The three tribes proposed here are at least partly supported by our phylogenetic analyses. In the NJ tree, the three tribes are clearly separated, but in the MP tree, Bradleystrandesiini n. trib. forms a subcluster of the Cypricercini. The difference between NJ and MP trees lies also in the position of Tanycypris, which belongs to the Nealecypridini n. trib. in the NJ tree, but to the Cypricercini in the MP tree. This uncertain position of Tanycypris is owing to the fact that it shares characters with both these two tribes.
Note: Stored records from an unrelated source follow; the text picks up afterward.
-- pv_equiv track=rewrite | github.com/bingquan/ESP2110-inverted-pendulum-lab | instructor.py | _split_source
-- ===== SOURCE A (Python) =====
-- from typing import List, Dict, Any, Optional
--
-- def _split_source(content: str) -> List[str]:
--     """Split content into lines for notebook format."""
--     lines = content.split('\n')
--     result = []
--     for i, line in enumerate(lines):
--         if i < len(lines) - 1:
--             result.append(line + '\n')
--         else:
--             result.append(line)
--     return result
-- ===== SOURCE B (Python) =====
-- from typing import List
--
-- def _split_source(content: str) -> List[str]:
--     """One forward pass over the characters: accumulate a piece, emit it (newline included) at each '\n'."""
--     result = []
--     cur = []
--     for ch in content:
--         cur.append(ch)
--         if ch == '\n':
--             result.append(''.join(cur))
--             cur = []
--     result.append(''.join(cur))
--     return result
-- ===== Notes on version B (the rewrite author's own statement) =====
-- stated objective: alternative
-- what changed: Replaces splitting on newlines followed by an enumerate loop that re-appends the separator with a single forward character scan that accumulates a piece and emits it, newline attached, the moment a newline is seen; no intermediate line list or index-vs-length test.
import Mathlib
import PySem

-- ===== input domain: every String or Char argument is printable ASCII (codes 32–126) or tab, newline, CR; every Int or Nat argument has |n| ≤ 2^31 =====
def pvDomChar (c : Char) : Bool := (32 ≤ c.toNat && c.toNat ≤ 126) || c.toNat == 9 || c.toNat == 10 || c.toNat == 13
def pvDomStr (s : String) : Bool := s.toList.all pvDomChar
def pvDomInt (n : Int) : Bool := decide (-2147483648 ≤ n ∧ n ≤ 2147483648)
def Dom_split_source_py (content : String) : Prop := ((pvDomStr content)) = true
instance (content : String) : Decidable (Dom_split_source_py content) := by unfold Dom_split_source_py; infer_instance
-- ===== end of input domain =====

-- B replaces split-then-reappend-the-separator with a single character scan that emits each
-- piece, newline attached, as it is completed (objective: alternative decomposition, same cost).

-- ===== PORT A =====
def split_source_py (content : String) : List String :=
  let lines := PySem.Chars.splitOn content.toList "\n".toList
  let result : List String := []
  let result := (PySem.List.enumerate lines).foldl
    (fun result (p : Int × List Char) =>
      if p.1 < (lines.length : Int) - 1 then result ++ [String.ofList (p.2 ++ ['\n'])]
      else result ++ [String.ofList p.2]) result
  result

-- ===== PORT B =====
def split_source_py_alt (content : String) : List String :=
  let st := content.toList.foldl
    (fun (st : List String × List Char) ch =>
      let cur := st.2 ++ [ch]
      if ch = '\n' then (st.1 ++ [String.ofList cur], []) else (st.1, cur))
    ([], [])
  st.1 ++ [String.ofList st.2]

-- ===== PRECONDITION & SPEC =====
def Spec_split_source_py (content : String) (out : List String) : Prop := out = split_source_py_alt content
instance (content : String) (out : List String) : Decidable (Spec_split_source_py content out) := by unfold Spec_split_source_py; infer_instance

-- ===== CLAIM (what is proved, stated in full; the proofs are below) =====
def Claim_equal_split_source_py : Prop := ∀ (content : String), Dom_split_source_py content → Spec_split_source_py content (split_source_py content)

-- ===== LEMMAS AND PROOFS =====

/-- Reference splitter: pieces of `l` cut at '\n', the accumulator `cur` held reversed
(the shape of `PySem.Chars.splitOn.go`'s accumulator). -/
def rsplit (cur : List Char) : List Char → List (List Char)
  | [] => [cur.reverse]
  | c :: rest => if c = '\n' then cur.reverse :: rsplit [] rest else rsplit (c :: cur) rest

/-- Append '\n' to every piece except the last and pack into strings. -/
def withNL : List (List Char) → List String
  | [] => []
  | [l] => [String.ofList l]
  | l :: ls => String.ofList (l ++ ['\n']) :: withNL ls

theorem rsplit_ne_nil (cur : List Char) (l : List Char) : rsplit cur l ≠ [] := by
  induction l generalizing cur with
  | nil => simp [rsplit]
  | cons c rest ih => simp only [rsplit]; split_ifs <;> simp [ih]

theorem withNL_cons (l : List Char) (ls : List (List Char)) (h : ls ≠ []) :
    withNL (l :: ls) = String.ofList (l ++ ['\n']) :: withNL ls := by
  cases ls with
  | nil => exact absurd rfl h
  | cons a as => rfl

theorem splitOn_go_eq (fuel : Nat) (l cur : List Char) (acc : List (List Char))
    (h : l.length < fuel) :
    PySem.Chars.splitOn.go ['\n'] fuel l cur acc = acc.reverse ++ rsplit cur l := by
  induction fuel generalizing l cur acc with
  | zero => omega
  | succ n ih =>
    cases l with
    | nil => simp [PySem.Chars.splitOn.go, rsplit]
    | cons c rest =>
      have hrest : rest.length < n := by simp at h; omega
      simp only [PySem.Chars.splitOn.go, List.isPrefixOf, rsplit]
      by_cases hc : c = '\n'
      · subst hc
        simp only [beq_self_eq_true, Bool.true_and, if_pos, List.length_cons, List.length_nil,
          List.drop_succ_cons, List.drop_zero]
        rw [ih rest [] (cur.reverse :: acc) hrest]
        simp
      · have hb : ('\n' == c) = false := beq_eq_false_iff_ne.mpr (fun he => hc he.symm)
        rw [if_neg (by simp [hb]), if_neg hc, ih rest (c :: cur) acc hrest]

theorem splitOn_eq_rsplit (s : List Char) :
    PySem.Chars.splitOn s ['\n'] = rsplit [] s := by
  simpa using splitOn_go_eq (s.length + 1) s [] [] (Nat.lt_succ_self _)

/-- A's enumerate-fold appends '\n' to exactly the non-last pieces. -/
theorem foldA_eq_withNL (ls : List (List Char)) (s N : Int) (acc : List String)
    (hN : s + ls.length = N) :
    List.foldl
      (fun result (p : Int × List Char) =>
        if p.1 < N - 1 then result ++ [String.ofList (p.2 ++ ['\n'])]
        else result ++ [String.ofList p.2]) acc (PySem.List.enumerate ls s)
      = acc ++ withNL ls := by
  induction ls generalizing s acc with
  | nil => simp [PySem.List.enumerate, withNL]
  | cons l rest ih =>
    rw [PySem.List.enumerate_cons]
    simp only [List.length_cons] at hN
    push_cast at hN
    cases rest with
    | nil =>
      have hs : ¬ s < N - 1 := by simp at hN; omega
      simp [hs, withNL, PySem.List.enumerate]
    | cons r rs =>
      have h1 : s < N - 1 := by
        simp only [List.length_cons] at hN; push_cast at hN; omega
      simp only [List.foldl_cons, if_pos h1]
      rw [ih (s + 1) (_ ++ [String.ofList (l ++ ['\n'])])
          (by simp only [List.length_cons] at hN ⊢; push_cast at hN ⊢; omega),
        withNL_cons l (r :: rs) (by simp)]
      simp

/-- B's scan produces the pieces of `rsplit`, newline attached to each non-last one. -/
theorem foldB_eq_withNL (cs : List Char) (res : List String) (cur : List Char) :
    (let st := cs.foldl
      (fun (st : List String × List Char) ch =>
        let cur := st.2 ++ [ch]
        if ch = '\n' then (st.1 ++ [String.ofList cur], []) else (st.1, cur))
      (res, cur)
     st.1 ++ [String.ofList st.2])
      = res ++ withNL (rsplit cur.reverse cs) := by
  induction cs generalizing res cur with
  | nil => simp [rsplit, withNL]
  | cons c rest ih =>
    simp only [List.foldl_cons]
    by_cases hc : c = '\n'
    · subst hc
      rw [if_pos rfl]
      have hr : rsplit cur.reverse ('\n' :: rest) = cur :: rsplit [] rest := by
        simp [rsplit]
      rw [hr, withNL_cons _ _ (rsplit_ne_nil _ _)]
      simpa using ih (res ++ [String.ofList (cur ++ ['\n'])]) []
    · rw [if_neg hc]
      simp only [rsplit, if_neg hc]
      have hrev : (c :: cur.reverse) = (cur ++ [c]).reverse := by simp
      rw [hrev]
      exact ih res (cur ++ [c])

-- ===== VERDICT (by name: the statement is the Claim_ definition above) =====
theorem split_source_py_spec : Claim_equal_split_source_py := by
  intro content _
  unfold Spec_split_source_py split_source_py split_source_py_alt
  simp only []
  rw [show "\n".toList = ['\n'] from rfl, splitOn_eq_rsplit]
  rw [foldA_eq_withNL (rsplit [] content.toList) 0 ((rsplit [] content.toList).length : Int) []
    (by simp)]
  rw [foldB_eq_withNL content.toList [] []]
  simp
Tanycypris is similar to other members of the Nealecypridini n. trib. by the narrow carapace in dorsal view and the caudal ramus attachment type A. At the same time, it is similar to Cypricercini by the presence of a groove along the inner margin of the LV and by the morphology of the d-setae on T2. At present, we place this genus in Nealecypridini n. trib., because of the external morphology of the carapace which is used for identification and because the morphology of the caudal ramus attachment is a significant character in the whole subfamily. At least the topology and bootstrap values in the NJ tree support that the three tribes of Cypricercinae proposed here are possible phyletic units.